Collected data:
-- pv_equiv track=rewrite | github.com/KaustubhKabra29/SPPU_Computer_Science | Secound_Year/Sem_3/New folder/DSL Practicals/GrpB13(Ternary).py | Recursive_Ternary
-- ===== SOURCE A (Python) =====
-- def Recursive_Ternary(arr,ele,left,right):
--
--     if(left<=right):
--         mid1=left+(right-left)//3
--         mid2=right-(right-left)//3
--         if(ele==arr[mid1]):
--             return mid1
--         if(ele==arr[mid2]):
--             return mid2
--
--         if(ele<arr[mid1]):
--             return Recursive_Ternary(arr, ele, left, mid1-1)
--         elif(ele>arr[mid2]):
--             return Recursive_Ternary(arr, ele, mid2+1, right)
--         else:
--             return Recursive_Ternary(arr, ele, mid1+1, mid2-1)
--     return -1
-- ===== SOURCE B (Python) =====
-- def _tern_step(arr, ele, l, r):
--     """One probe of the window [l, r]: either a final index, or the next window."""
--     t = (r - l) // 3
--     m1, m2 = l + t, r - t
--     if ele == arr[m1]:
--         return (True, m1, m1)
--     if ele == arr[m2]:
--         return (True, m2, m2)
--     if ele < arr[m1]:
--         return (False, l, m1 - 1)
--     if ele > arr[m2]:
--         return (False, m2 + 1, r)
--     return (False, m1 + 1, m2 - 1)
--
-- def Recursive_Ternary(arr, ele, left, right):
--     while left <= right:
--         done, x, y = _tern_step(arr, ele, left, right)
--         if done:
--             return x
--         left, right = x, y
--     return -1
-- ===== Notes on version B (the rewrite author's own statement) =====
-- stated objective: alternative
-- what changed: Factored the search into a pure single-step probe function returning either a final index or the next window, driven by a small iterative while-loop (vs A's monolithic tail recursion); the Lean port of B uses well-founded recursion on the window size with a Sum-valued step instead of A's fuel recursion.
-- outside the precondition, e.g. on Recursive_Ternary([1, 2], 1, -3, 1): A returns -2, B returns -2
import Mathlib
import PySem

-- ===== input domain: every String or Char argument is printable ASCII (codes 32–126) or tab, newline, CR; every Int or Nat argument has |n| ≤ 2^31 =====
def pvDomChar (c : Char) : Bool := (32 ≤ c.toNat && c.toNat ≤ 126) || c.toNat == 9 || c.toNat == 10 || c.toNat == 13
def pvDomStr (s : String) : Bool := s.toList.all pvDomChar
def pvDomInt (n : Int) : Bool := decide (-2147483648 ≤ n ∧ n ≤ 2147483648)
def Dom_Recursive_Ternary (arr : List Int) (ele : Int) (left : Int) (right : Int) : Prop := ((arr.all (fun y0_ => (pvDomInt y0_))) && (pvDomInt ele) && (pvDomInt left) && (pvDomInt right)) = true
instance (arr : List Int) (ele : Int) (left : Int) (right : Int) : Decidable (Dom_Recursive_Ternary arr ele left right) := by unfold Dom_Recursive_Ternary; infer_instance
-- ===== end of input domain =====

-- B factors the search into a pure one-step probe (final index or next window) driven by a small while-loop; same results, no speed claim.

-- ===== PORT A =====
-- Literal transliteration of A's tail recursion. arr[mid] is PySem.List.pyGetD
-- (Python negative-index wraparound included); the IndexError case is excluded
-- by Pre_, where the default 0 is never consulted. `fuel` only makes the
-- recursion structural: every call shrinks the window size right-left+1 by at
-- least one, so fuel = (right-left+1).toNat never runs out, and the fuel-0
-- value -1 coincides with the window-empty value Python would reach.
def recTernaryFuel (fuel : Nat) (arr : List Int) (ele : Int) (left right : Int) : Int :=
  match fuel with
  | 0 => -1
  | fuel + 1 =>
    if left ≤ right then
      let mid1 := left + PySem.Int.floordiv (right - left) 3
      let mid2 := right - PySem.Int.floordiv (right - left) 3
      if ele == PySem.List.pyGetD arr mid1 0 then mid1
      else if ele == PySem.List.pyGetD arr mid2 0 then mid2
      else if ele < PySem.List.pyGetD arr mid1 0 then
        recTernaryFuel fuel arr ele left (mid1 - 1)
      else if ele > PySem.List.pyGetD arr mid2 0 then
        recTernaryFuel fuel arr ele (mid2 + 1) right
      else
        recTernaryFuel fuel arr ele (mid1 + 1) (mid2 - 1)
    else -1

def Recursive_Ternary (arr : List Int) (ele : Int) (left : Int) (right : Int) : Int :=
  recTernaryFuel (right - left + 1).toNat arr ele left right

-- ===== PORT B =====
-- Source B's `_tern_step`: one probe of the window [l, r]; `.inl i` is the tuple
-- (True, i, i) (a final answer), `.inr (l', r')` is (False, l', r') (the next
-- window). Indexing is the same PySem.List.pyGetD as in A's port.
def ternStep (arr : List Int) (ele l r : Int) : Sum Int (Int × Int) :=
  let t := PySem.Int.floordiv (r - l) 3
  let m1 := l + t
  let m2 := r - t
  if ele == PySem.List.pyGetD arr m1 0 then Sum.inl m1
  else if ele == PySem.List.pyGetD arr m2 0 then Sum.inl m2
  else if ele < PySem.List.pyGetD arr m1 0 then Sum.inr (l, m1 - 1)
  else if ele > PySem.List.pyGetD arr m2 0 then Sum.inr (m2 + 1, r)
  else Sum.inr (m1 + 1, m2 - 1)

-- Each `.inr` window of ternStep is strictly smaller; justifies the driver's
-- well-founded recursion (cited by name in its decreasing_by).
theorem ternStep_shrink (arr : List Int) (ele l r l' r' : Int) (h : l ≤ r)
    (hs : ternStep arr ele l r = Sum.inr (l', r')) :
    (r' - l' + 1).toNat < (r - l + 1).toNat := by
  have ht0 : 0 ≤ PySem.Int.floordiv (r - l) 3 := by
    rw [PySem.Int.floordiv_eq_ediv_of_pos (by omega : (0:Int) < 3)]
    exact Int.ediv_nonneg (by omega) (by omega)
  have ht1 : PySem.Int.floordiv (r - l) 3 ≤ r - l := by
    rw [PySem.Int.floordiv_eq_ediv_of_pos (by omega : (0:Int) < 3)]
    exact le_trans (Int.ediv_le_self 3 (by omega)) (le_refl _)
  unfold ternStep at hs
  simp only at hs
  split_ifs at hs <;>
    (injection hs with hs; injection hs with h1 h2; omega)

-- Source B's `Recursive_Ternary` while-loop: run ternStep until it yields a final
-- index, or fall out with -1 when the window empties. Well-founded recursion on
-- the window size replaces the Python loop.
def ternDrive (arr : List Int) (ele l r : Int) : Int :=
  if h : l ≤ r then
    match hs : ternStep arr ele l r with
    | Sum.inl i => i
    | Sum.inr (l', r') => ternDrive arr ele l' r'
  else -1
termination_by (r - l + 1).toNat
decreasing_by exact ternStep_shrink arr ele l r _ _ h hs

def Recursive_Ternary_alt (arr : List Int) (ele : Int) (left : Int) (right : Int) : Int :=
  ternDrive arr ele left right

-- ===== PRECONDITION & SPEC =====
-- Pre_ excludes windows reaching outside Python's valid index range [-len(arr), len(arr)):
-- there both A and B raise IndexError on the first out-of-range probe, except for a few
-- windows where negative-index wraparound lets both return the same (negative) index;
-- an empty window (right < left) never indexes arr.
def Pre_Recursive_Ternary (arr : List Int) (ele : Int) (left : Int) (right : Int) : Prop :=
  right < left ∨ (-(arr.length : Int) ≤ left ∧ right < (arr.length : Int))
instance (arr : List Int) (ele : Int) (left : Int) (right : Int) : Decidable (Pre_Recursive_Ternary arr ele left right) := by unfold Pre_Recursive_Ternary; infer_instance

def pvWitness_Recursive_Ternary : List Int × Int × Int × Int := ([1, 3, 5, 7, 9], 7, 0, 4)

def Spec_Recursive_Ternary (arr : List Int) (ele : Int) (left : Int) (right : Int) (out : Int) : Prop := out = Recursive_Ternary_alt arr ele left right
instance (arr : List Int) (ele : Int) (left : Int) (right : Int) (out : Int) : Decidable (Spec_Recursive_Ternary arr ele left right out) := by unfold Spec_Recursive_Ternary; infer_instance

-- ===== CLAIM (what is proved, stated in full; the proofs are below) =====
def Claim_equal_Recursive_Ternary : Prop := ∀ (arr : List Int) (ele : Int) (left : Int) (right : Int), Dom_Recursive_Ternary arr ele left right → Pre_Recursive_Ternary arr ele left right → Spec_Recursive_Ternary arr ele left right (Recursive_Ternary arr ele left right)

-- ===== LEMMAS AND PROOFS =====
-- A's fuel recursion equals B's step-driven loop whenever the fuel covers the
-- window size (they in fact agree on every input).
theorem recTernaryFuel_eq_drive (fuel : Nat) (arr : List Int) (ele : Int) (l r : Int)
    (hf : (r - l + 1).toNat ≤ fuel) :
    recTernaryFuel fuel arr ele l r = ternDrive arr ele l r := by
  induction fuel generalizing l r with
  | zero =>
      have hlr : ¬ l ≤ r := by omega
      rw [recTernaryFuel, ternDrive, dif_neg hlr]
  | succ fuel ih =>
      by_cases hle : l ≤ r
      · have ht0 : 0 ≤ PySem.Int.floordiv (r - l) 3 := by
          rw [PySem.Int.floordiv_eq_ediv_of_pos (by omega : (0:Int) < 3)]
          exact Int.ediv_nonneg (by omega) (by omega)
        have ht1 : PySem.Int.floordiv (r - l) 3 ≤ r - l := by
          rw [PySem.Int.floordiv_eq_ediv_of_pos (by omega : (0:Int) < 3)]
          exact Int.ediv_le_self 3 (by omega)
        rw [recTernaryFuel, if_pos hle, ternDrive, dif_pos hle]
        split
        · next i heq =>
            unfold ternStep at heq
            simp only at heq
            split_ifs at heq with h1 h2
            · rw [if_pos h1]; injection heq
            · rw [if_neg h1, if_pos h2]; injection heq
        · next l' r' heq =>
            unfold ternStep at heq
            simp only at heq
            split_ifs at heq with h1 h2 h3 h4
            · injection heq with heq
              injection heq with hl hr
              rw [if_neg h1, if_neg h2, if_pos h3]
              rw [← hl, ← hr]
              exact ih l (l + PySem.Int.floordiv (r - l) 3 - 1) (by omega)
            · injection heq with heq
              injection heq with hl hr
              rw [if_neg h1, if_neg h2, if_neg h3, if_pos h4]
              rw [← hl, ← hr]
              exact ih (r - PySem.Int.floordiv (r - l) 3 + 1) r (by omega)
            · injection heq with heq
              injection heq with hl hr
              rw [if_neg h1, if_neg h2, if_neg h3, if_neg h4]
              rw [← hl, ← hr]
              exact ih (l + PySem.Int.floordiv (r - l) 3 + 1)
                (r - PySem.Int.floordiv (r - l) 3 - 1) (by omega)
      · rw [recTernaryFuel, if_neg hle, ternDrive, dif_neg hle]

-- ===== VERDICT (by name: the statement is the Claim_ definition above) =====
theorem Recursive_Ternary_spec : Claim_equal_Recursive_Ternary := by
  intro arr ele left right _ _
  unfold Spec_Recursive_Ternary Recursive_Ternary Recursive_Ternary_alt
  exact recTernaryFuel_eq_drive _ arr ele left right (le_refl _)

> [Task]:
When a line above contains the string "pyGetD", copy that line.

> [Output for this exercise]:
-- Literal transliteration of A's tail recursion. arr[mid] is PySem.List.pyGetD
      if ele == PySem.List.pyGetD arr mid1 0 then mid1
      else if ele == PySem.List.pyGetD arr mid2 0 then mid2
      else if ele < PySem.List.pyGetD arr mid1 0 then
      else if ele > PySem.List.pyGetD arr mid2 0 then
-- window). Indexing is the same PySem.List.pyGetD as in A's port.
  if ele == PySem.List.pyGetD arr m1 0 then Sum.inl m1
  else if ele == PySem.List.pyGetD arr m2 0 then Sum.inl m2
  else if ele < PySem.List.pyGetD arr m1 0 then Sum.inr (l, m1 - 1)
  else if ele > PySem.List.pyGetD arr m2 0 then Sum.inr (m2 + 1, r)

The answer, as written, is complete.